* **EXERCISE OBJECTIVE**: Every line holding "exact" should be copied from the records below.

* **RECORDS**:
-- pv_equiv track=rewrite | github.com/mahault/Alignment-experiments | webots_sim/generate_worlds.py | merge_lava_rows
-- ===== SOURCE A (Python) =====
-- def merge_lava_rows(lava_cells, width, height):
--     """Merge adjacent lava cells in each row into rectangles.
--
--     Returns list of (x_start, x_end, y) tuples where x_start..x_end
--     are inclusive grid column indices for a merged rectangle.
--     """
--     merged = []
--     for y in range(height):
--         row_lava = sorted([x for (x, yy) in lava_cells if yy == y])
--         if not row_lava:
--             continue
--         start = row_lava[0]
--         end = row_lava[0]
--         for x in row_lava[1:]:
--             if x == end + 1:
--                 end = x
--             else:
--                 merged.append((start, end, y))
--                 start = x
--                 end = x
--         merged.append((start, end, y))
--     return merged
-- ===== SOURCE B (Python) =====
-- def merge_lava_rows(lava_cells, width, height):
--     """Merge adjacent lava cells in each row into rectangles.
--
--     One pass buckets the cells by row, then each non-empty row is sorted
--     and split at the non-consecutive gaps.
--     """
--     pairs = [(y, x) for (x, y) in lava_cells if 0 <= y < height]
--     rows = {}
--     for y, x in pairs:
--         rows.setdefault(y, []).append(x)
--     merged = []
--     for y in sorted(rows):
--         xs = sorted(rows[y])
--         gaps = [(a, b) for a, b in zip(xs, xs[1:]) if b != a + 1]
--         starts = xs[:1] + [b for (a, b) in gaps]
--         ends = [a for (a, b) in gaps] + xs[-1:]
--         merged.extend((s, e, y) for s, e in zip(starts, ends))
--     return merged
-- ===== Notes on version B (the rewrite author's own statement) =====
-- stated objective: faster
-- what changed: Instead of scanning the whole cell list once per y in range(height), B filters and buckets the cells by row in a single pass over lava_cells, then for each sorted non-empty row key splits the sorted column list at its non-consecutive gaps via zip-pairs to build the rectangles.
import Mathlib
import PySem

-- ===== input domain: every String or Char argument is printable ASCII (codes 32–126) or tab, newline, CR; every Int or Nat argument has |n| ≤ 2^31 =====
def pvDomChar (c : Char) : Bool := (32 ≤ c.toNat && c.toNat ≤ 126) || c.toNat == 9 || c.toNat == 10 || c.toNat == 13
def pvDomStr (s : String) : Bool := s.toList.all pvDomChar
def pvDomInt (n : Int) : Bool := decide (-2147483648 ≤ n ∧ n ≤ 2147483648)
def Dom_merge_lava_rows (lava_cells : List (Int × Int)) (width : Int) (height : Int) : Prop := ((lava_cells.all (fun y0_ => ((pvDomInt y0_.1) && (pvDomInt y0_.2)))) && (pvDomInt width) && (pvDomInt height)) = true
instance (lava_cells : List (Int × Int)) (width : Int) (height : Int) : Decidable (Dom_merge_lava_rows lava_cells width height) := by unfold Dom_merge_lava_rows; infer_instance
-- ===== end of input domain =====

-- B buckets the cells by row in one pass and splits each sorted row at its gaps,
-- instead of A's scan of the whole cell list for every y in range(height): asymptotically faster.


-- ===== PORT A =====
def merge_lava_rows (lava_cells : List (Int × Int)) (width : Int) (height : Int) : List (Int × Int × Int) :=
  (PySem.List.pyRange 0 height 1).foldl (fun merged y =>
    let row_lava := PySem.List.sorted (lava_cells.filterMap (fun p => if p.2 = y then some p.1 else none)) (fun x => x) false
    match row_lava with
    | [] => merged
    | x0 :: rest =>
      let st := rest.foldl (fun (acc : List (Int × Int × Int) × Int × Int) x =>
          if x = acc.2.2 + 1 then (acc.1, acc.2.1, x)
          else (acc.1 ++ [(acc.2.1, acc.2.2, y)], x, x)) (merged, x0, x0)
      st.1 ++ [(st.2.1, st.2.2, y)]) []

-- ===== PORT B =====
-- rows[y] (KeyError never reachable: every iterated key is present) is ported as getD with default [].
def merge_lava_rows_alt (lava_cells : List (Int × Int)) (width : Int) (height : Int) : List (Int × Int × Int) :=
  let pairs := lava_cells.filterMap (fun p => if 0 ≤ p.2 ∧ p.2 < height then some (p.2, p.1) else none)
  let rows := pairs.foldl (fun d p => d.modify p.1 ([] : List Int) (fun v => v ++ [p.2])) PySem.Dict.empty
  (PySem.List.sorted rows.keys (fun y => y) false).foldl (fun merged y =>
    let xs := PySem.List.sorted (rows.getD y []) (fun x => x) false
    let gaps := (xs.zip (PySem.List.slice xs (some 1) none)).filter (fun p => decide (p.2 ≠ p.1 + 1))
    let starts := PySem.List.slice xs none (some 1) ++ gaps.map (fun p => p.2)
    let ends := gaps.map (fun p => p.1) ++ PySem.List.slice xs (some (-1)) none
    merged ++ (starts.zip ends).map (fun p => (p.1, p.2, y))) []

-- ===== PRECONDITION & SPEC =====
def Spec_merge_lava_rows (lava_cells : List (Int × Int)) (width : Int) (height : Int) (out : List (Int × Int × Int)) : Prop := out = merge_lava_rows_alt lava_cells width height
instance (lava_cells : List (Int × Int)) (width : Int) (height : Int) (out : List (Int × Int × Int)) : Decidable (Spec_merge_lava_rows lava_cells width height out) := by unfold Spec_merge_lava_rows; infer_instance

-- ===== CLAIM (what is proved, stated in full; the proofs are below) =====
def Claim_equal_merge_lava_rows : Prop := ∀ (lava_cells : List (Int × Int)) (width : Int) (height : Int), Dom_merge_lava_rows lava_cells width height → Spec_merge_lava_rows lava_cells width height (merge_lava_rows lava_cells width height)

-- ===== LEMMAS AND PROOFS =====

-- spec helpers
def pvRuns (s e : Int) (xs : List Int) : List (Int × Int) :=
  match xs with
  | [] => [(s, e)]
  | x :: t => if x = e + 1 then pvRuns s x t else (s, e) :: pvRuns x x t

def pvRow (y : Int) (xs : List Int) : List (Int × Int × Int) :=
  match xs with
  | [] => []
  | x0 :: rest => (pvRuns x0 x0 rest).map (fun p => (p.1, p.2, y))

def pvRowCells (lava_cells : List (Int × Int)) (y : Int) : List Int :=
  lava_cells.filterMap (fun p => if p.2 = y then some p.1 else none)

-- A's inner loop produces the runs
theorem innerA (rest : List Int) : ∀ (m : List (Int × Int × Int)) (s e y : Int),
    (let st := rest.foldl (fun (acc : List (Int × Int × Int) × Int × Int) x =>
          if x = acc.2.2 + 1 then (acc.1, acc.2.1, x)
          else (acc.1 ++ [(acc.2.1, acc.2.2, y)], x, x)) (m, s, e)
     st.1 ++ [(st.2.1, st.2.2, y)]) = m ++ (pvRuns s e rest).map (fun p => (p.1, p.2, y)) := by
  induction rest with
  | nil => intro m s e y; simp [pvRuns]
  | cons x t ih =>
    intro m s e y
    simp only [List.foldl_cons, pvRuns]
    by_cases h : x = e + 1
    · subst h
      simpa using ih m s (e + 1) y
    · simp only [if_neg h]
      simpa using ih (m ++ [(s, e, y)]) x x y

theorem A_eq_flatMap (lava_cells : List (Int × Int)) (width height : Int) :
    merge_lava_rows lava_cells width height =
      (PySem.List.pyRange 0 height 1).flatMap
        (fun y => pvRow y (PySem.List.sorted (pvRowCells lava_cells y) (fun x => x) false)) := by
  unfold merge_lava_rows
  rw [show (fun (merged : List (Int × Int × Int)) (y : Int) =>
    match PySem.List.sorted (lava_cells.filterMap (fun p => if p.2 = y then some p.1 else none)) (fun x => x) false with
    | [] => merged
    | x0 :: rest =>
      let st := rest.foldl (fun (acc : List (Int × Int × Int) × Int × Int) x =>
          if x = acc.2.2 + 1 then (acc.1, acc.2.1, x)
          else (acc.1 ++ [(acc.2.1, acc.2.2, y)], x, x)) (merged, x0, x0)
      st.1 ++ [(st.2.1, st.2.2, y)]) =
    (fun merged y => merged ++ pvRow y (PySem.List.sorted (pvRowCells lava_cells y) (fun x => x) false)) from ?_]
  · exact PySem.List.foldl_append_eq_flatMap _ _ _
  · funext merged y
    rcases h : PySem.List.sorted (pvRowCells lava_cells y) (fun x => x) false with _ | ⟨x0, rest⟩
    · simp only [pvRowCells] at h; rw [h]; simp [pvRow]
    · simp only [pvRowCells] at h; rw [h]; simpa [pvRow] using innerA rest merged x0 x0 y

-- B's gap-splitting produces the runs
theorem gapsZip (t : List Int) : ∀ (s c : Int),
    ((s :: (((c :: t).zip t).filter (fun p => decide (p.2 ≠ p.1 + 1))).map (fun p => p.2)).zip
      ((((c :: t).zip t).filter (fun p => decide (p.2 ≠ p.1 + 1))).map (fun p => p.1) ++ (c :: t).drop t.length))
    = pvRuns s c t := by
  induction t with
  | nil => intro s c; simp [pvRuns]
  | cons x t' ih =>
    intro s c
    simp only [List.zip_cons_cons, List.filter_cons, pvRuns]
    by_cases h : x = c + 1
    · simp only [h, decide_not, decide_eq_true_eq]
      rw [if_neg (by simp)]
      simpa using ih s (c + 1)
    · rw [if_pos (by simpa using h), if_neg h]
      simpa using ih x x

theorem innerB (y : Int) (xs : List Int) :
    ((PySem.List.slice xs none (some 1) ++
        ((xs.zip (PySem.List.slice xs (some 1) none)).filter (fun p => decide (p.2 ≠ p.1 + 1))).map (fun p => p.2)).zip
      (((xs.zip (PySem.List.slice xs (some 1) none)).filter (fun p => decide (p.2 ≠ p.1 + 1))).map (fun p => p.1) ++
        PySem.List.slice xs (some (-1)) none)).map (fun p => (p.1, p.2, y))
    = pvRow y xs := by
  rcases xs with _ | ⟨c, t⟩
  · simp [pvRow, PySem.List.slice]
  · rw [PySem.List.slice_from_one, PySem.List.slice_from_neg_one,
        show PySem.List.slice (c :: t) none (some 1) = [c] by
          rw [PySem.List.slice_to _ (by norm_num)]; rfl]
    simp only [List.tail_cons, List.length_cons, Nat.add_sub_cancel, List.cons_append, List.nil_append]
    rw [gapsZip t c c]
    rfl

def pvPairs (lava_cells : List (Int × Int)) (height : Int) : List (Int × Int) :=
  lava_cells.filterMap (fun p => if 0 ≤ p.2 ∧ p.2 < height then some (p.2, p.1) else none)

def pvRows (lava_cells : List (Int × Int)) (height : Int) : PySem.Dict Int (List Int) :=
  (pvPairs lava_cells height).foldl (fun d p => d.modify p.1 ([] : List Int) (fun v => v ++ [p.2])) PySem.Dict.empty

theorem getD_pvRows (lava_cells : List (Int × Int)) (height y : Int) (h0 : 0 ≤ y) (h1 : y < height) :
    (pvRows lava_cells height).getD y [] = pvRowCells lava_cells y := by
  unfold pvRows
  rw [PySem.Dict.getD_foldl_modify_append]
  simp only [PySem.Dict.getD_empty, List.nil_append]
  induction lava_cells with
  | nil => rfl
  | cons p t ih =>
    simp only [pvPairs, pvRowCells, List.filterMap_cons] at *
    by_cases hy : p.2 = y
    · rw [if_pos (by omega), if_pos hy]
      simpa [hy, List.filter_cons] using ih
    · by_cases hr : 0 ≤ p.2 ∧ p.2 < height
      · rw [if_pos hr, if_neg hy]
        simpa [List.filter_cons, hy] using ih
      · rw [if_neg hr, if_neg hy]; exact ih

theorem keys_pvRows (lava_cells : List (Int × Int)) (height : Int) :
    (pvRows lava_cells height).keys = PySem.Set.ofList ((pvPairs lava_cells height).map (fun p => p.1)) := by
  unfold pvRows
  rw [PySem.Dict.keys_foldl_modify_key]
  simp [PySem.Set.update_nil_left]

theorem mem_pairs_fst (lava_cells : List (Int × Int)) (height y : Int) :
    y ∈ (pvPairs lava_cells height).map (fun p => p.1) ↔
      ((0 ≤ y ∧ y < height) ∧ pvRowCells lava_cells y ≠ []) := by
  simp only [pvPairs, pvRowCells, List.mem_map, List.mem_filterMap, ne_eq,
    List.filterMap_eq_nil_iff, not_forall]
  constructor
  · rintro ⟨q, ⟨p, hp, hif⟩, rfl⟩
    split_ifs at hif with hr
    obtain rfl := Option.some.inj hif
    exact ⟨hr, p, hp, by simp⟩
  · rintro ⟨hr, p, hp, hne⟩
    have hpy : p.2 = y := by by_contra hc; exact hne (by simp [hc])
    exact ⟨(y, p.1), ⟨p, hp, by rw [if_pos (hpy ▸ hr), hpy]⟩, rfl⟩

theorem sortedKeys_pvRows (lava_cells : List (Int × Int)) (height : Int) :
    PySem.List.sorted (pvRows lava_cells height).keys (fun y => y) false =
      (PySem.List.pyRange 0 height 1).filter (fun y => !(pvRowCells lava_cells y).isEmpty) := by
  apply PySem.List.sorted_id_eq_of_perm_of_pairwise
  · rw [(List.perm_ext_iff_of_nodup
      ((PySem.List.nodup_pyRange_one 0 height).filter _)
      (by rw [keys_pvRows]; exact PySem.Set.nodup_ofList _))]
    intro a
    rw [keys_pvRows, PySem.Set.mem_ofList, mem_pairs_fst]
    simp [List.mem_filter, PySem.List.mem_pyRange_one, List.isEmpty_iff, and_comm]
  · exact List.Pairwise.imp le_of_lt ((PySem.List.pairwise_lt_pyRange_one 0 height).filter _)
theorem flatMap_filter_of_nil {α β : Type} (l : List α) (p : α → Bool) (f : α → List β)
    (h : ∀ x ∈ l, p x = false → f x = []) : l.flatMap f = (l.filter p).flatMap f := by
  induction l with
  | nil => rfl
  | cons x t ih =>
    simp only [List.flatMap_cons, List.filter_cons]
    by_cases hp : p x = true
    · rw [if_pos hp, List.flatMap_cons, ih (fun a ha => h a (List.mem_cons_of_mem _ ha))]
    · rw [h x (List.mem_cons_self) (by simpa using hp), if_neg hp,
        ih (fun a ha => h a (List.mem_cons_of_mem _ ha))]
      rfl

theorem B_eq_flatMap (lava_cells : List (Int × Int)) (width height : Int) :
    merge_lava_rows_alt lava_cells width height =
      (PySem.List.sorted (pvRows lava_cells height).keys (fun y => y) false).flatMap
        (fun y => pvRow y (PySem.List.sorted ((pvRows lava_cells height).getD y []) (fun x => x) false)) := by
  unfold merge_lava_rows_alt
  simp only []
  rw [show (fun (merged : List (Int × Int × Int)) (y : Int) =>
      let xs := PySem.List.sorted (((lava_cells.filterMap (fun p => if 0 ≤ p.2 ∧ p.2 < height then some (p.2, p.1) else none)).foldl (fun d p => d.modify p.1 ([] : List Int) (fun v => v ++ [p.2])) PySem.Dict.empty).getD y []) (fun x => x) false
      let gaps := (xs.zip (PySem.List.slice xs (some 1) none)).filter (fun p => decide (p.2 ≠ p.1 + 1))
      let starts := PySem.List.slice xs none (some 1) ++ gaps.map (fun p => p.2)
      let ends := gaps.map (fun p => p.1) ++ PySem.List.slice xs (some (-1)) none
      merged ++ (starts.zip ends).map (fun p => (p.1, p.2, y))) =
    (fun merged y => merged ++ pvRow y (PySem.List.sorted ((pvRows lava_cells height).getD y []) (fun x => x) false)) from ?_]
  · rw [PySem.List.foldl_append_eq_flatMap]
    rfl
  · funext merged y
    simp only []
    rw [innerB]
    rfl

theorem flatMap_congr_mem {α β : Type} (l : List α) (f g : α → List β)
    (h : ∀ x ∈ l, f x = g x) : l.flatMap f = l.flatMap g := by
  induction l with
  | nil => rfl
  | cons x t ih =>
    simp only [List.flatMap_cons, h x List.mem_cons_self,
      ih (fun a ha => h a (List.mem_cons_of_mem _ ha))]

theorem final (lava_cells : List (Int × Int)) (width height : Int) :
    merge_lava_rows lava_cells width height = merge_lava_rows_alt lava_cells width height := by
  rw [A_eq_flatMap, B_eq_flatMap, sortedKeys_pvRows]
  rw [flatMap_filter_of_nil _ (fun y => !(pvRowCells lava_cells y).isEmpty) _ ?_]
  · apply flatMap_congr_mem
    intro y hy
    rw [List.mem_filter, PySem.List.mem_pyRange_one] at hy
    rw [getD_pvRows lava_cells height y hy.1.1 hy.1.2]
  · intro y _ hy
    have h0 : pvRowCells lava_cells y = [] := by simpa [List.isEmpty_iff] using hy
    rw [h0]
    rfl


-- ===== VERDICT (by name: the statement is the Claim_ definition above) =====
theorem merge_lava_rows_spec : Claim_equal_merge_lava_rows := by
  intro lava_cells width height _
  unfold Spec_merge_lava_rows
  exact final lava_cells width height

* **COMPLETED TASK**:
  · exact PySem.List.foldl_append_eq_flatMap _ _ _
      · rw [if_neg hr, if_neg hy]; exact ih
    exact ⟨hr, p, hp, by simp⟩
    have hpy : p.2 = y := by by_contra hc; exact hne (by simp [hc])
    exact ⟨(y, p.1), ⟨p, hp, by rw [if_pos (hpy ▸ hr), hpy]⟩, rfl⟩
      (by rw [keys_pvRows]; exact PySem.Set.nodup_ofList _))]
  · exact List.Pairwise.imp le_of_lt ((PySem.List.pairwise_lt_pyRange_one 0 height).filter _)
  exact final lava_cells width height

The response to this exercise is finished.